**Task prompt**
Could you tally the lines of the entries that carry the string "pyGetD"? Reply with the number and nothing more.

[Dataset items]
-- pv_equiv track=rewrite | github.com/spiffycoffee/fivetribes-ai | fivetribes.py | _gen_routes
-- ===== SOURCE A (Python) =====
-- def _gen_routes(n, prev_dir, curr_idx, route, board_info):
--     if n <= 0:
--         # FIXME hack to prevent a route from starting and stopping on same tile
--         return [route] if route[-1] != route[0] else []
--         #return [route]
--
--     n_rows = board_info[1]
--     n_cols = board_info[2]
--     result = []
--     # if not top row
--     if curr_idx >= n_cols and prev_dir != 'S' :
--         next_idx = curr_idx - n_cols
--         # move up
--         result += _gen_routes(n-1, 'N', next_idx, route+[next_idx], board_info)
--     # if not right column
--     if curr_idx % n_cols < n_cols-1 and prev_dir != 'W':
--         next_idx = curr_idx + 1
--         # move right
--         result += _gen_routes(n-1, 'E', next_idx, route+[next_idx], board_info)
--     # if not bottom row
--     if curr_idx < (n_rows-1) * n_cols and prev_dir != 'N':
--         next_idx = curr_idx + n_cols
--         # move down
--         result += _gen_routes(n-1, 'S', next_idx, route+[next_idx], board_info)
--     # if not left column
--     if curr_idx % n_cols != 0 and prev_dir != 'E':
--         next_idx = curr_idx - 1
--         # move left
--         result += _gen_routes(n-1, 'W', next_idx, route+[next_idx], board_info)
--     return result
-- ===== SOURCE B (Python) =====
-- def _gen_routes(n, prev_dir, curr_idx, route, board_info):
--     # Level-synchronous (breadth-first) frontier expansion instead of recursion;
--     # children are generated in the same N,E,S,W priority order, so the final
--     # list order matches the recursive depth-first enumeration exactly.
--     frontier = [(prev_dir, curr_idx, route)]
--     steps = n
--     while steps > 0:
--         n_rows = board_info[1]
--         n_cols = board_info[2]
--         new_frontier = []
--         for (d, i, r) in frontier:
--             if i >= n_cols and d != 'S':
--                 new_frontier.append(('N', i - n_cols, r + [i - n_cols]))
--             if i % n_cols < n_cols - 1 and d != 'W':
--                 new_frontier.append(('E', i + 1, r + [i + 1]))
--             if i < (n_rows - 1) * n_cols and d != 'N':
--                 new_frontier.append(('S', i + n_cols, r + [i + n_cols]))
--             if i % n_cols != 0 and d != 'E':
--                 new_frontier.append(('W', i - 1, r + [i - 1]))
--         frontier = new_frontier
--         steps -= 1
--     return [r for (_, _, r) in frontier if r[-1] != r[0]]
-- ===== Notes on version B (the rewrite author's own statement) =====
-- stated objective: alternative
-- what changed: Replaced the depth-first recursion by an iterative level-synchronous frontier expansion (each round expands every partial route one step in the same N,E,S,W priority order, then a final filter), which yields the same routes in the same order without recursion.
-- outside the precondition, e.g. on _gen_routes(0, 'N', 0, [], [9, 2, 2]): A raises IndexError, B raises IndexError; on _gen_routes(1, 'N', 0, [0], [9, 2]): A raises IndexError, B raises IndexError; on _gen_routes(1, 'N', 0, [0], [9, 2, 0]): A raises ZeroDivisionError, B raises ZeroDivisionError
import Mathlib
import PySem

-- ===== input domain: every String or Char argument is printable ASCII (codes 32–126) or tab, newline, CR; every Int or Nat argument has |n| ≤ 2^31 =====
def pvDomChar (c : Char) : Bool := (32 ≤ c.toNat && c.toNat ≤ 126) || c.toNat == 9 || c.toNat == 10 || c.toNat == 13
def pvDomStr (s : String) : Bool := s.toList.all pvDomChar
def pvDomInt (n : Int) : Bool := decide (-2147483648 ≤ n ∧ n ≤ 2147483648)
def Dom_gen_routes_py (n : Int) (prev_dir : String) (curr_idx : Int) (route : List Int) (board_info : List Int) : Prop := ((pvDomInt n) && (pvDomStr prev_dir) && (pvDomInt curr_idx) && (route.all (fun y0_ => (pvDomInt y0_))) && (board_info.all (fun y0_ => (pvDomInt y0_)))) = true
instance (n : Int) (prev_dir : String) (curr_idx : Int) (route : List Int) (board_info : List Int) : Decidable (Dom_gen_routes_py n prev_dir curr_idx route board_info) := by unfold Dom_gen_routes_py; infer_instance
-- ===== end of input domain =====

-- B replaces the depth-first recursion by a level-synchronous frontier iteration
-- (expand all partial routes one step per round, in the same N,E,S,W priority
-- order, then filter); objective: alternative decomposition, same output order.

-- ===== PORT A =====
-- literal transliteration of the recursive _gen_routes
def gen_routes_py (n : Int) (prev_dir : String) (curr_idx : Int) (route : List Int) (board_info : List Int) : List (List Int) :=
  if n ≤ 0 then
    if PySem.List.pyGet? route (-1) ≠ PySem.List.pyGet? route 0 then [route] else []
  else
    let n_rows := PySem.List.pyGetD board_info 1 0
    let n_cols := PySem.List.pyGetD board_info 2 0
    let r1 : List (List Int) :=
      if curr_idx ≥ n_cols ∧ prev_dir ≠ "S" then
        gen_routes_py (n-1) "N" (curr_idx - n_cols) (route ++ [curr_idx - n_cols]) board_info
      else []
    let r2 : List (List Int) :=
      if PySem.Int.mod curr_idx n_cols < n_cols - 1 ∧ prev_dir ≠ "W" then
        gen_routes_py (n-1) "E" (curr_idx + 1) (route ++ [curr_idx + 1]) board_info
      else []
    let r3 : List (List Int) :=
      if curr_idx < (n_rows - 1) * n_cols ∧ prev_dir ≠ "N" then
        gen_routes_py (n-1) "S" (curr_idx + n_cols) (route ++ [curr_idx + n_cols]) board_info
      else []
    let r4 : List (List Int) :=
      if PySem.Int.mod curr_idx n_cols ≠ 0 ∧ prev_dir ≠ "E" then
        gen_routes_py (n-1) "W" (curr_idx - 1) (route ++ [curr_idx - 1]) board_info
      else []
    r1 ++ r2 ++ r3 ++ r4
termination_by n.toNat
decreasing_by all_goals omega

-- ===== PORT B =====
-- one-step expansion of a single frontier state, children in N,E,S,W order (B's inner loop body)
def pvExpand (board_info : List Int) (s : String × Int × List Int) : List (String × Int × List Int) :=
  let n_rows := PySem.List.pyGetD board_info 1 0
  let n_cols := PySem.List.pyGetD board_info 2 0
  (if s.2.1 ≥ n_cols ∧ s.1 ≠ "S" then [("N", s.2.1 - n_cols, s.2.2 ++ [s.2.1 - n_cols])] else []) ++
  (if PySem.Int.mod s.2.1 n_cols < n_cols - 1 ∧ s.1 ≠ "W" then [("E", s.2.1 + 1, s.2.2 ++ [s.2.1 + 1])] else []) ++
  (if s.2.1 < (n_rows - 1) * n_cols ∧ s.1 ≠ "N" then [("S", s.2.1 + n_cols, s.2.2 ++ [s.2.1 + n_cols])] else []) ++
  (if PySem.Int.mod s.2.1 n_cols ≠ 0 ∧ s.1 ≠ "E" then [("W", s.2.1 - 1, s.2.2 ++ [s.2.1 - 1])] else [])

-- one round of B's while loop: expand the whole frontier
def pvStep (board_info : List Int) (frontier : List (String × Int × List Int)) : List (String × Int × List Int) :=
  frontier.flatMap (pvExpand board_info)

-- B's final list comprehension
def pvFinish (frontier : List (String × Int × List Int)) : List (List Int) :=
  (frontier.filter (fun s => PySem.List.pyGet? s.2.2 (-1) != PySem.List.pyGet? s.2.2 0)).map (fun s => s.2.2)

def gen_routes_py_alt (n : Int) (prev_dir : String) (curr_idx : Int) (route : List Int) (board_info : List Int) : List (List Int) :=
  pvFinish ((pvStep board_info)^[n.toNat] [(prev_dir, curr_idx, route)])

-- ===== PRECONDITION & SPEC =====
-- Pre_ excludes exactly the inputs where the Python raises: an empty route with
-- n ≤ 0 (IndexError on route[-1]) and, when n > 0, a board_info shorter than 3
-- (IndexError) or with n_cols = board_info[2] = 0 (ZeroDivisionError on %).
def Pre_gen_routes_py (n : Int) (prev_dir : String) (curr_idx : Int) (route : List Int) (board_info : List Int) : Prop :=
  (n ≤ 0 → route ≠ []) ∧ (0 < n → 3 ≤ board_info.length ∧ board_info.getD 2 0 ≠ 0)
instance (n : Int) (prev_dir : String) (curr_idx : Int) (route : List Int) (board_info : List Int) : Decidable (Pre_gen_routes_py n prev_dir curr_idx route board_info) := by unfold Pre_gen_routes_py; infer_instance
def pvWitness_gen_routes_py : Int × String × Int × List Int × List Int := (2, "X", 0, [0], [9, 2, 2])

def Spec_gen_routes_py (n : Int) (prev_dir : String) (curr_idx : Int) (route : List Int) (board_info : List Int) (out : List (List Int)) : Prop := out = gen_routes_py_alt n prev_dir curr_idx route board_info
instance (n : Int) (prev_dir : String) (curr_idx : Int) (route : List Int) (board_info : List Int) (out : List (List Int)) : Decidable (Spec_gen_routes_py n prev_dir curr_idx route board_info out) := by unfold Spec_gen_routes_py; infer_instance

-- ===== CLAIM (what is proved, stated in full; the proofs are below) =====
def Claim_equal_gen_routes_py : Prop := ∀ (n : Int) (prev_dir : String) (curr_idx : Int) (route : List Int) (board_info : List Int), Dom_gen_routes_py n prev_dir curr_idx route board_info → Pre_gen_routes_py n prev_dir curr_idx route board_info → Spec_gen_routes_py n prev_dir curr_idx route board_info (gen_routes_py n prev_dir curr_idx route board_info)

-- ===== LEMMAS AND PROOFS =====

-- depth 0: finishing a frontier is flatMapping A's leaf case over it
theorem pvFinish_eq_flatMap (frontier : List (String × Int × List Int)) (board_info : List Int) :
    pvFinish frontier = frontier.flatMap (fun s => gen_routes_py 0 s.1 s.2.1 s.2.2 board_info) := by
  induction frontier with
  | nil => rfl
  | cons s rest ih =>
    simp only [pvFinish, List.filter_cons, List.flatMap_cons] at *
    rw [gen_routes_py]
    by_cases h : PySem.List.pyGet? s.2.2 (-1) = PySem.List.pyGet? s.2.2 0 <;>
      simp [h, ih]

-- step case: A at n = k+1 is the concatenation of A at k over the expanded children
theorem gen_routes_succ (k : Nat) (prev_dir : String) (curr_idx : Int) (route : List Int) (board_info : List Int) :
    gen_routes_py ((k : Int) + 1) prev_dir curr_idx route board_info =
      (pvExpand board_info (prev_dir, curr_idx, route)).flatMap
        (fun s => gen_routes_py (k : Int) s.1 s.2.1 s.2.2 board_info) := by
  rw [gen_routes_py]
  have hk : ¬ ((k : Int) + 1 ≤ 0) := by omega
  have hk1 : (k : Int) + 1 - 1 = (k : Int) := by ring
  simp only [hk, if_false, hk1, pvExpand]
  split_ifs <;> simp

-- the frontier invariant: finishing after k rounds equals flatMapping A at depth k
theorem pvKey (k : Nat) (board_info : List Int) : ∀ (frontier : List (String × Int × List Int)),
    pvFinish ((pvStep board_info)^[k] frontier) =
      frontier.flatMap (fun s => gen_routes_py (k : Int) s.1 s.2.1 s.2.2 board_info) := by
  induction k with
  | zero => intro frontier; simpa using pvFinish_eq_flatMap frontier board_info
  | succ k ih =>
    intro frontier
    rw [Function.iterate_succ_apply, ih, pvStep, List.flatMap_assoc]
    refine List.flatMap_congr (fun s _ => ?_)
    push_cast
    exact (gen_routes_succ k s.1 s.2.1 s.2.2 board_info).symm

-- for n ≤ 0 the first branch ignores everything but route
theorem gen_routes_nonpos (n : Int) (hn : n ≤ 0) (prev_dir : String) (curr_idx : Int) (route : List Int) (board_info : List Int) :
    gen_routes_py n prev_dir curr_idx route board_info = gen_routes_py 0 prev_dir curr_idx route board_info := by
  conv_lhs => rw [gen_routes_py]
  conv_rhs => rw [gen_routes_py]
  simp [hn]

-- ===== VERDICT (by name: the statement is the Claim_ definition above) =====
theorem gen_routes_py_spec : Claim_equal_gen_routes_py := by
  intro n prev_dir curr_idx route board_info _ _
  show gen_routes_py n prev_dir curr_idx route board_info = gen_routes_py_alt n prev_dir curr_idx route board_info
  rw [gen_routes_py_alt, pvKey n.toNat board_info [(prev_dir, curr_idx, route)]]
  simp only [List.flatMap_cons, List.flatMap_nil, List.append_nil]
  by_cases hn : n ≤ 0
  · have : n.toNat = 0 := by omega
    rw [this, gen_routes_nonpos n hn]
    rfl
  · congr 1
    omega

**Problem solution**
4